Info is organized into a table with the following columns:

  • Mask column contains a relative path from the $ANALYSIS_DIR folder (see Default environment variables section below for more information). Mask uses bash syntax to specify the data that you want to upload from the $ANALYSIS_DIR. Data from the specified path will be uploaded to the bucket from the pipeline node.
    Note: by default whole $ANALYSIS_DIR folder is uploaded to the cloud bucket (default Mask is - "*"). For example, "*.txt*" mask specifies that all files with .txt extension need to be uploaded from the $ANALYSIS_DIR to the data storage.
    Note: Be accurate when specifying masks - if wildcard mask ("*") is specified, all files will be uploaded, no matter what additional masks are specified.
  • The Created column shows date and time of rules creation.
  • Move to Short-Term Storage column indicates whether pipeline output data will be moved to a short-term storage.

Storage rules tab control

Control Description
Add new rule (a) This control allows adding a new data managing rule.
Delete (b) To delete a data managing rule press this control.

GRAPH

This section represents the sequence of pipeline tasks as a directed graph.
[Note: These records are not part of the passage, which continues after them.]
-- pv_equiv track=rewrite | github.com/YBIGTA/28th-project-posecoach | utils/activity_segment.py | _active_segments_from_flags
-- ===== SOURCE A (Python) =====
-- def _active_segments_from_flags(flags):
--     segments = []
--     in_seg = False
--     seg_start = 0
--     for idx, active in enumerate(flags):
--         if active and not in_seg:
--             seg_start = idx
--             in_seg = True
--         if not active and in_seg:
--             segments.append((seg_start, idx - 1))
--             in_seg = False
--     if in_seg:
--         segments.append((seg_start, len(flags) - 1))
--     return segments
-- ===== SOURCE B (Python) =====
-- def _active_segments_from_flags(flags):
--     # Run scanner: find each maximal run of equal truthiness with an inner
--     # scan, emit the run's bounds when it is active; no state flag, no flush.
--     segments = []
--     i, n = 0, len(flags)
--     while i < n:
--         j = i
--         while j < n and bool(flags[j]) == bool(flags[i]):
--             j += 1
--         if flags[i]:
--             segments.append((i, j - 1))
--         i = j
--     return segments
-- ===== Notes on version B (the rewrite author's own statement) =====
-- stated objective: alternative
-- what changed: Replaced the in_seg/seg_start state machine with post-loop flush by a run scanner that consumes each maximal run of equal truthiness at once and emits its bounds when active.
import Mathlib
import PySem

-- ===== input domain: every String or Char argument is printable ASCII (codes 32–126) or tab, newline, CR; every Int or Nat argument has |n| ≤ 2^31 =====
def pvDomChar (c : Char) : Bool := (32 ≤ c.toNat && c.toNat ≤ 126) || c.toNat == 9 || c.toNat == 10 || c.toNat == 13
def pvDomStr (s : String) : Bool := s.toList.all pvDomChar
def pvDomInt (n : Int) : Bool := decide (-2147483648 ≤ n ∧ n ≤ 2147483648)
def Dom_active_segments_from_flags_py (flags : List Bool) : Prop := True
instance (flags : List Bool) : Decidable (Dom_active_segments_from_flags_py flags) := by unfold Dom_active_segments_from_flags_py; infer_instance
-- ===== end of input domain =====

-- B replaces A's in_seg/seg_start state machine (with post-loop flush) by a run
-- scanner that consumes each maximal run of equal flags at once (alternative).


-- ===== PORT A =====
-- the for-loop over enumerate(flags), carrying (segments, in_seg, seg_start)
def pvALoop : List Bool → Int → List (Int × Int) → Bool → Int → (List (Int × Int) × Bool × Int)
  | [], _, segments, in_seg, seg_start => (segments, in_seg, seg_start)
  | active :: rest, idx, segments, in_seg, seg_start =>
    let (in_seg, seg_start) :=
      if active && !in_seg then (true, idx) else (in_seg, seg_start)
    let (segments, in_seg) :=
      if !active && in_seg then (segments ++ [(seg_start, idx - 1)], false)
      else (segments, in_seg)
    pvALoop rest (idx + 1) segments in_seg seg_start

def active_segments_from_flags_py (flags : List Bool) : List (Int × Int) :=
  match pvALoop flags 0 [] false 0 with
  | (segments, in_seg, seg_start) =>
    if in_seg then segments ++ [(seg_start, (flags.length : Int) - 1)] else segments

-- ===== PORT B =====
-- the outer while-loop of Source B: each step consumes one maximal run of flags
-- equal to the head (the inner scan = takeWhile/dropWhile), cursor `i`
def pvBGo : List Bool → Int → List (Int × Int)
  | [], _ => []
  | b :: rest, i =>
    let run : Int := (rest.takeWhile (· == b)).length + 1   -- j - i
    let tail := rest.dropWhile (· == b)
    (if b then [(i, i + run - 1)] else []) ++ pvBGo tail (i + run)
termination_by flags _ => flags.length
decreasing_by
  have := List.length_dropWhile_le (· == b) rest
  simp; omega

def active_segments_from_flags_py_alt (flags : List Bool) : List (Int × Int) :=
  pvBGo flags 0

-- ===== PRECONDITION & SPEC =====
def Spec_active_segments_from_flags_py (flags : List Bool) (out : List (Int × Int)) : Prop := out = active_segments_from_flags_py_alt flags
instance (flags : List Bool) (out : List (Int × Int)) : Decidable (Spec_active_segments_from_flags_py flags out) := by unfold Spec_active_segments_from_flags_py; infer_instance

-- ===== CLAIM (what is proved, stated in full; the proofs are below) =====
def Claim_equal_active_segments_from_flags_py : Prop := ∀ (flags : List Bool), Dom_active_segments_from_flags_py flags → Spec_active_segments_from_flags_py flags (active_segments_from_flags_py flags)

-- ===== LEMMAS AND PROOFS =====

-- the flush after the loop, as a function of the end index and the final state
def pvFinish (endIdx : Int) : List (Int × Int) × Bool × Int → List (Int × Int)
  | (segments, in_seg, seg_start) =>
    if in_seg then segments ++ [(seg_start, endIdx - 1)] else segments

-- one-step reference versions of B's run scanner: `pvRef` = scanner between
-- runs, `pvRefC` = scanner inside an open active run started at `s`
mutual
def pvRef : List Bool → Int → List (Int × Int)
  | [], _ => []
  | true :: rest, idx => pvRefC rest (idx + 1) idx
  | false :: rest, idx => pvRef rest (idx + 1)
def pvRefC : List Bool → Int → Int → List (Int × Int)
  | [], idx, s => [(s, idx - 1)]
  | true :: rest, idx, s => pvRefC rest (idx + 1) s
  | false :: rest, idx, s => (s, idx - 1) :: pvRef rest (idx + 1)
end

-- skipping a whole false-run equals skipping one false at a time
theorem pvBGo_false (rest : List Bool) :
    ∀ idx : Int, pvBGo (false :: rest) idx = pvBGo rest (idx + 1) := by
  induction rest with
  | nil => intro idx; simp [pvBGo]
  | cons b r ih =>
    intro idx
    cases b with
    | false =>
      simp only [pvBGo, List.takeWhile, List.dropWhile]
      norm_num
      congr 1
      ring
    | true =>
      simp [pvBGo, List.takeWhile, List.dropWhile]

theorem pvBGo_eq_ref (flags : List Bool) :
    ∀ idx : Int, pvBGo flags idx = pvRef flags idx ∧
      ∀ s : Int, ((s, idx + ((flags.takeWhile (· == true)).length : Int) - 1) ::
          pvBGo (flags.dropWhile (· == true)) (idx + (flags.takeWhile (· == true)).length))
        = pvRefC flags idx s := by
  induction flags with
  | nil =>
    intro idx
    exact ⟨by simp [pvBGo, pvRef], fun s => by simp [pvBGo, pvRefC]⟩
  | cons b rest ih =>
    intro idx
    cases b with
    | false =>
      constructor
      · rw [pvBGo_false rest idx]
        simpa [pvRef] using (ih (idx + 1)).1
      · intro s
        simp only [List.takeWhile, List.dropWhile, show ((false == true) = false) from rfl,
          pvRefC]
        norm_num
        rw [pvBGo_false rest idx, (ih (idx + 1)).1]
    | true =>
      constructor
      · have h := (ih (idx + 1)).2 idx
        simp only [pvRef]
        rw [← h]
        simp only [pvBGo]
        norm_num
        constructor
        · ring_nf
        · congr 1; ring
      · intro s
        have h := (ih (idx + 1)).2 s
        simp only [pvRefC]
        rw [← h]
        simp only [List.takeWhile, List.dropWhile]
        norm_num
        constructor
        · ring_nf
        · congr 1; ring

theorem pvALoop_ref (flags : List Bool) :
    ∀ (idx : Int) (segs : List (Int × Int)) (s : Int),
      pvFinish (idx + flags.length) (pvALoop flags idx segs false s) = segs ++ pvRef flags idx ∧
      pvFinish (idx + flags.length) (pvALoop flags idx segs true s) = segs ++ pvRefC flags idx s := by
  induction flags with
  | nil => intro idx segs s; constructor <;> simp [pvALoop, pvFinish, pvRef, pvRefC]
  | cons b rest ih =>
    intro idx segs s
    have e : idx + ((b :: rest).length : Int) = (idx + 1) + rest.length := by
      simp only [List.length_cons]; push_cast; ring
    cases b with
    | false =>
      rw [e]
      exact ⟨(ih (idx + 1) segs s).1,
        by simpa [pvRefC] using (ih (idx + 1) (segs ++ [(s, idx - 1)]) s).1⟩
    | true =>
      rw [e]
      exact ⟨(ih (idx + 1) segs idx).2, (ih (idx + 1) segs s).2⟩

-- ===== VERDICT (by name: the statement is the Claim_ definition above) =====
theorem active_segments_from_flags_py_spec : Claim_equal_active_segments_from_flags_py := by
  intro flags _
  unfold Spec_active_segments_from_flags_py active_segments_from_flags_py active_segments_from_flags_py_alt
  have h := (pvALoop_ref flags 0 [] 0).1
  rw [zero_add] at h
  rw [show (match pvALoop flags 0 [] false 0 with
      | (segments, in_seg, seg_start) =>
        if in_seg then segments ++ [(seg_start, (flags.length : Int) - 1)] else segments)
      = pvFinish flags.length (pvALoop flags 0 [] false 0) from rfl, h,
    (pvBGo_eq_ref flags 0).1]
  simp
Tasks are graph vertices, edges represent execution order. A task can be executed only when all input edges - associated tasks - are completed (see more information about creating a pipeline with GRAPH section here).
Note: only for Luigi and WDL pipelines.
Note: If main_file has mistakes, pipeline workflow won't be visualized.

CP_ManagePipeline

Graph tab controls

When a PipelineBuilder graph is loaded, the following layout controls become available to the user.

CP_ManagePipeline

Control Description
Save saves changes.
Revert reverts all changes to the last saving.
Layout performs graph linearization, make it more readable.
Fit zooms graph to fit the screen.
Show links enables/disables workflow level links to the tasks. It is disabled by default, as for large workflows it overwhelms the visualization.
Zoom out zooms graph out.
Zoom in zooms graph in.
Search element allows to find specific object at the graph.
Fullscreen expands graph to the full screen.
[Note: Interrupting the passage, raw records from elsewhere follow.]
-- pv_equiv track=rewrite | github.com/Mira-Murs/api_anomaly_detector | app/scripts/runtime/generate_report.py | norm_endpoint_id
-- ===== SOURCE A (Python) =====
-- def norm_endpoint_id(value: str) -> str:
--     if not value:
--         return ""
--     value = str(value).strip()
--     if value.strip("/") == "__global__":
--         return "__global__"
--     if not value.startswith("/"):
--         value = "/" + value
--
--     parts = []
--     for part in value.split("/"):
--         if part.startswith(":") and len(part) > 1:
--             parts.append("{" + part[1:] + "}")
--         else:
--             parts.append(part)
--
--     return "/".join(parts)
-- ===== SOURCE B (Python) =====
-- # Single left-to-right scan over the string instead of split/loop/join:
-- # rewrite each ":name" segment right after a "/" while copying characters.
-- def norm_endpoint_id(value: str) -> str:
--     if not value:
--         return ""
--     value = value.strip()
--     if value.strip("/") == "__global__":
--         return "__global__"
--     if not value.startswith("/"):
--         value = "/" + value
--
--     out = []
--     i = 0
--     n = len(value)
--     while i < n:
--         c = value[i]
--         if c == "/" and i + 1 < n and value[i + 1] == ":":
--             j = i + 1
--             while j < n and value[j] != "/":
--                 j += 1
--             seg = value[i + 1:j]
--             out.append("/")
--             if len(seg) > 1:
--                 out.append("{" + seg[1:] + "}")
--             else:
--                 out.append(seg)
--             i = j
--         else:
--             out.append(c)
--             i += 1
--     return "".join(out)
-- ===== Notes on version B (the rewrite author's own statement) =====
-- stated objective: alternative
-- what changed: Replaced A's split-on-separator / per-part rewrite loop / join re-assembly by a single left-to-right scan of the string that rewrites each colon-prefixed segment in place during the scan.
import Mathlib
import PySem

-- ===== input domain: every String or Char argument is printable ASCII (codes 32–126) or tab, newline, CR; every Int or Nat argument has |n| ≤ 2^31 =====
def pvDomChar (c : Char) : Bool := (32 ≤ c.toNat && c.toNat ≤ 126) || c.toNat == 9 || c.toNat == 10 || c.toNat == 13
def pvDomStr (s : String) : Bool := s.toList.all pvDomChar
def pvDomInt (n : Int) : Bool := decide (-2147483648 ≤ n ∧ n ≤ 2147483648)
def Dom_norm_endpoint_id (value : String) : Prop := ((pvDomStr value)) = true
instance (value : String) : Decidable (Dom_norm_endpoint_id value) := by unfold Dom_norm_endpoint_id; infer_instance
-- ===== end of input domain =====

-- B replaces A's split-into-parts / rewrite-loop / rejoin by a single left-to-right
-- scan of the string that rewrites colon-prefixed segments in place (alternative decomposition).


-- ===== PORT A =====
-- literal port of A over List Char (PySem.Chars are the List Char forms of the str methods);
-- pvASplitJoin is A's parts = []; for part in value.split("/"): … ; return "/".join(parts)
def pvASplitJoin (v2 : List Char) : String :=
  String.ofList (PySem.Chars.join ['/']
    ((PySem.Chars.splitOn v2 ['/']).foldl
      (fun acc part =>
        if PySem.Chars.startswith part [':'] && decide (1 < PySem.Chars.len part) then
          acc ++ ['{' :: (PySem.List.slice part (some 1) none ++ ['}'])]   -- "{" + part[1:] + "}"
        else acc ++ [part]) []))

def norm_endpoint_id (value : String) : String :=
  if value.toList = [] then ""                                   -- if not value: return ""
  else
    -- value = str(value).strip()
    if PySem.Chars.stripChars (PySem.Chars.strip value.toList) ['/'] = "__global__".toList
    then "__global__"
    else
      pvASplitJoin                                               -- if not value.startswith("/"): …
        (if PySem.Chars.startswith (PySem.Chars.strip value.toList) ['/']
         then PySem.Chars.strip value.toList else '/' :: PySem.Chars.strip value.toList)

-- ===== PORT B =====
-- the while-loop of Source B as structural recursion on the characters: copy chars; at a "/"
-- followed by ":", take the segment up to the next "/" (the inner while loop = takeWhile,
-- seg = value[i+1:j] is exactly that segment) and emit it rewritten, resuming at j (= dropWhile)
def pvBScan (l : List Char) : List Char :=
  match l with
  | [] => []
  | c :: rest =>
    if c = '/' ∧ rest.head? = some ':' then       -- c == "/" and i+1 < n and value[i+1] == ":"
      '/' :: ((if 1 < (rest.takeWhile (· ≠ '/')).length then
                 '{' :: ((rest.takeWhile (· ≠ '/')).drop 1 ++ ['}'])    -- "{" + seg[1:] + "}"
               else rest.takeWhile (· ≠ '/')) ++
               pvBScan (rest.dropWhile (· ≠ '/')))   -- i = j
    else c :: pvBScan rest                        -- i += 1
termination_by l.length
decreasing_by
· simp only [List.length_cons]
  have := List.length_dropWhile_le (· ≠ '/') rest
  omega
· simp

def norm_endpoint_id_alt (value : String) : String :=
  if value.toList = [] then ""
  else
    if PySem.Chars.stripChars (PySem.Chars.strip value.toList) ['/'] = "__global__".toList
    then "__global__"
    else
      String.ofList (pvBScan
        (if PySem.Chars.startswith (PySem.Chars.strip value.toList) ['/']
         then PySem.Chars.strip value.toList else '/' :: PySem.Chars.strip value.toList))

-- ===== PRECONDITION & SPEC =====
def Spec_norm_endpoint_id (value : String) (out : String) : Prop := out = norm_endpoint_id_alt value
instance (value : String) (out : String) : Decidable (Spec_norm_endpoint_id value out) := by unfold Spec_norm_endpoint_id; infer_instance

-- ===== CLAIM (what is proved, stated in full; the proofs are below) =====
def Claim_equal_norm_endpoint_id : Prop := ∀ (value : String), Dom_norm_endpoint_id value → Spec_norm_endpoint_id value (norm_endpoint_id value)

-- ===== LEMMAS AND PROOFS =====

-- A's per-part rewrite as a function
def pvF (p : List Char) : List Char :=
  if PySem.Chars.startswith p [':'] && decide (1 < PySem.Chars.len p) then
    '{' :: (PySem.List.slice p (some 1) none ++ ['}'])
  else p

-- Python's s.split("/") as head-segment + recursion
def pvSp (l : List Char) : List (List Char) :=
  l.takeWhile (· ≠ '/') ::
    (if l.dropWhile (· ≠ '/') = [] then [] else pvSp (l.dropWhile (· ≠ '/')).tail)
termination_by l.length
decreasing_by
  have h1 : (l.dropWhile (· ≠ '/')).length ≤ l.length := List.length_dropWhile_le _ l
  have h2 : 0 < (l.dropWhile (· ≠ '/')).length := List.length_pos_of_ne_nil (by assumption)
  simp only [List.length_tail]
  omega

-- the common suffix: everything from the first '/' on, segments rewritten by pvF
def pvTail (l : List Char) : List Char :=
  match l with
  | [] => []
  | _ :: r => '/' :: (pvF (r.takeWhile (· ≠ '/')) ++ pvTail (r.dropWhile (· ≠ '/')))
termination_by l.length
decreasing_by
  simp only [List.length_cons]
  have := List.length_dropWhile_le (· ≠ '/') r
  omega

theorem pvDrop_shape (l : List Char) :
    l.dropWhile (· ≠ '/') = [] ∨ ∃ r, l.dropWhile (· ≠ '/') = '/' :: r := by
  induction l with
  | nil => left; rfl
  | cons c rest ih =>
    by_cases hc : c = '/'
    · right; exact ⟨rest, by simp [hc]⟩
    · simpa [List.dropWhile_cons, hc] using ih

theorem pvF_nil : pvF [] = [] := by decide

theorem pvF_no_colon (rest : List Char) (h : rest.head? ≠ some ':') :
    pvF (rest.takeWhile (· ≠ '/')) = rest.takeWhile (· ≠ '/') := by
  cases rest with
  | nil => decide
  | cons c r =>
    have hc : c ≠ ':' := by intro hc; exact h (by simp [hc])
    by_cases hs : c = '/'
    · simp [hs, pvF]
    · simp [hs, pvF, PySem.Chars.startswith, List.isPrefixOf, Ne.symm hc]

theorem pvF_colon (s : List Char) :
    pvF (':' :: s) = (if 1 < (':' :: s).length then '{' :: ((':' :: s).drop 1 ++ ['}']) else ':' :: s) := by
  cases s with
  | nil => decide
  | cons a s' =>
    simp [pvF, PySem.Chars.startswith, List.isPrefixOf, PySem.Chars.len_eq,
      PySem.List.slice_from_one]

theorem pvSp_cons (l : List Char) : ∃ tl, pvSp l = l.takeWhile (· ≠ '/') :: tl := by
  rw [pvSp]; exact ⟨_, rfl⟩

theorem pvGo_eq (fuel : ℕ) : ∀ (l cur : List Char) (acc : List (List Char)),
    l.length < fuel →
    PySem.Chars.splitOn.go ['/'] fuel l cur acc
      = acc.reverse ++ (pvSp l).modifyHead (cur.reverse ++ ·) := by
  induction fuel with
  | zero => intro l cur acc h; omega
  | succ n ih =>
    intro l cur acc h
    cases l with
    | nil =>
      rw [PySem.Chars.splitOn.go, pvSp]
      simp
      omega
    | cons c rest =>
      by_cases hc : c = '/'
      · subst hc
        rw [PySem.Chars.splitOn.go, if_pos (by simp [List.isPrefixOf])]
        simp only [List.length_cons, List.length_nil, List.drop_succ_cons, List.drop_zero]
        rw [ih rest [] _ (by simpa using h)]
        obtain ⟨tl, hsp⟩ := pvSp_cons rest
        conv_rhs => rw [pvSp]
        simp [hsp, List.dropWhile_cons]
      · rw [PySem.Chars.splitOn.go,
          if_neg (by simp [List.isPrefixOf, Ne.symm hc])]
        rw [ih rest (c :: cur) _ (by simpa using h)]
        conv_lhs => rw [pvSp]
        conv_rhs => rw [pvSp]
        simp [hc]

theorem pvSplitOn_eq (l : List Char) : PySem.Chars.splitOn l ['/'] = pvSp l := by
  rw [PySem.Chars.splitOn, pvGo_eq (l.length + 1) l [] [] (by omega)]
  obtain ⟨tl, hsp⟩ := pvSp_cons l
  simp [hsp]

theorem pvFoldl_eq (parts : List (List Char)) (acc : List (List Char)) :
    parts.foldl
      (fun acc part =>
        if PySem.Chars.startswith part [':'] && decide (1 < PySem.Chars.len part) then
          acc ++ ['{' :: (PySem.List.slice part (some 1) none ++ ['}'])]
        else acc ++ [part]) acc = acc ++ parts.map pvF := by
  induction parts generalizing acc with
  | nil => simp
  | cons p t ih =>
    simp only [List.foldl_cons, List.map_cons, ih, pvF]
    split <;> simp

theorem pvJoin_eq : ∀ (n : ℕ) (l : List Char), l.length ≤ n →
    PySem.Chars.join ['/'] ((pvSp l).map pvF)
      = pvF (l.takeWhile (· ≠ '/')) ++ pvTail (l.dropWhile (· ≠ '/')) := by
  intro n
  induction n with
  | zero =>
    intro l h
    have hl : l = [] := List.length_eq_zero_iff.mp (by omega)
    subst hl
    rw [pvSp]
    simp [pvTail, PySem.Chars.join_singleton]
  | succ n ih =>
    intro l h
    rw [pvSp]
    rcases pvDrop_shape l with hd | ⟨r, hd⟩
    · rw [if_pos hd, hd]
      simp [PySem.Chars.join_singleton, pvTail]
    · rw [if_neg (by rw [hd]; simp), hd]
      simp only [List.tail_cons, List.map_cons]
      obtain ⟨tl, hsp⟩ := pvSp_cons r
      rw [hsp, List.map_cons, PySem.Chars.join_cons_cons, ← List.map_cons, ← hsp]
      have hlen : r.length ≤ n := by
        have h1 : (l.dropWhile (· ≠ '/')).length ≤ l.length := List.length_dropWhile_le _ l
        rw [hd] at h1; simp at h1; omega
      rw [ih r hlen, pvTail]
      simp

theorem pvBScan_eq : ∀ (n : ℕ) (l : List Char), l.length ≤ n →
    pvBScan l = l.takeWhile (· ≠ '/') ++ pvTail (l.dropWhile (· ≠ '/')) := by
  intro n
  induction n with
  | zero =>
    intro l h
    have hl : l = [] := List.length_eq_zero_iff.mp (by omega)
    subst hl
    simp [pvBScan, pvTail]
  | succ n ih =>
    intro l h
    cases l with
    | nil => simp [pvBScan, pvTail]
    | cons c rest =>
      by_cases hc : c = '/'
      · subst hc
        have h1 : List.takeWhile (· ≠ '/') ('/' :: rest) = [] := by simp
        have h2 : List.dropWhile (· ≠ '/') ('/' :: rest) = '/' :: rest := by simp
        rw [h1, h2, List.nil_append, pvTail]
        by_cases hcol : rest.head? = some ':'
        · rw [pvBScan, if_pos ⟨rfl, hcol⟩]
          obtain ⟨rr, hrest⟩ : ∃ rr, rest = ':' :: rr := by
            cases rest with
            | nil => simp at hcol
            | cons a b => simp at hcol; exact ⟨b, by rw [hcol]⟩
          subst hrest
          have htail : pvBScan (List.dropWhile (· ≠ '/') rr) = pvTail (List.dropWhile (· ≠ '/') rr) := by
            rcases pvDrop_shape rr with hdd | ⟨r2, hdd⟩
            · rw [hdd]; simp [pvBScan, pvTail]
            · have hlen : (List.dropWhile (· ≠ '/') rr).length ≤ n := by
                have := List.length_dropWhile_le (· ≠ '/') rr
                simp at h; omega
              rw [ih _ hlen, hdd]
              simp
          simp only [List.takeWhile_cons, List.dropWhile_cons]
          simp [pvF_colon]
          simpa using htail
        · rw [pvBScan, if_neg (by simp [hcol])]
          rw [ih rest (by simpa using h), pvF_no_colon rest hcol]
      · rw [pvBScan, if_neg (by simp [hc])]
        rw [ih rest (by simpa using h)]
        simp [hc]

-- the two cores agree on any list that starts with '/'
theorem pvCore_eq (t : List Char) :
    pvASplitJoin ('/' :: t) = String.ofList (pvBScan ('/' :: t)) := by
  unfold pvASplitJoin
  rw [pvSplitOn_eq, pvFoldl_eq, List.nil_append,
    pvJoin_eq ('/' :: t).length _ le_rfl,
    pvBScan_eq ('/' :: t).length _ le_rfl]
  simp [pvF_nil]

theorem pvStartswith_slash (v : List Char) (h : PySem.Chars.startswith v ['/'] = true) :
    ∃ t, v = '/' :: t := by
  cases v with
  | nil => simp [PySem.Chars.startswith, List.isPrefixOf] at h
  | cons c r =>
    simp [PySem.Chars.startswith, List.isPrefixOf] at h
    exact ⟨r, by rw [h]⟩

-- ===== VERDICT (by name: the statement is the Claim_ definition above) =====
theorem norm_endpoint_id_spec : Claim_equal_norm_endpoint_id := by
  intro value _
  unfold Spec_norm_endpoint_id norm_endpoint_id norm_endpoint_id_alt
  by_cases h0 : value.toList = []
  · simp [h0]
  · rw [if_neg h0, if_neg h0]
    by_cases hg : PySem.Chars.stripChars (PySem.Chars.strip value.toList) ['/'] = "__global__".toList
    · rw [if_pos hg, if_pos hg]
    · rw [if_neg hg, if_neg hg]
      obtain ⟨t, ht⟩ : ∃ t, (if PySem.Chars.startswith (PySem.Chars.strip value.toList) ['/'] then
          PySem.Chars.strip value.toList else '/' :: PySem.Chars.strip value.toList) = '/' :: t := by
        split
        · exact pvStartswith_slash _ (by assumption)
        · exact ⟨_, rfl⟩
      rw [ht, pvCore_eq]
Default environment variables

Pipeline scripts (e.g. main_file) use default environmental variables for pipeline execution. These variables are set in internal CP scripts:

  • RUN_ID - pipeline run ID.
  • PIPELINE_NAME - pipeline name.
  • COMMON_DIR - directory where pipeline common data (parameter with "type": "common") will be stored.
  • ANALYSIS_DIR - directory where output data of the pipeline (parameter with "type": "output") will be stored.
  • INPUT_DIR - directory where input data of the pipeline (parameter with "type": "input") will be stored.
  • SCRIPTS_DIR - directory where all pipeline scripts and config.json file will be stored.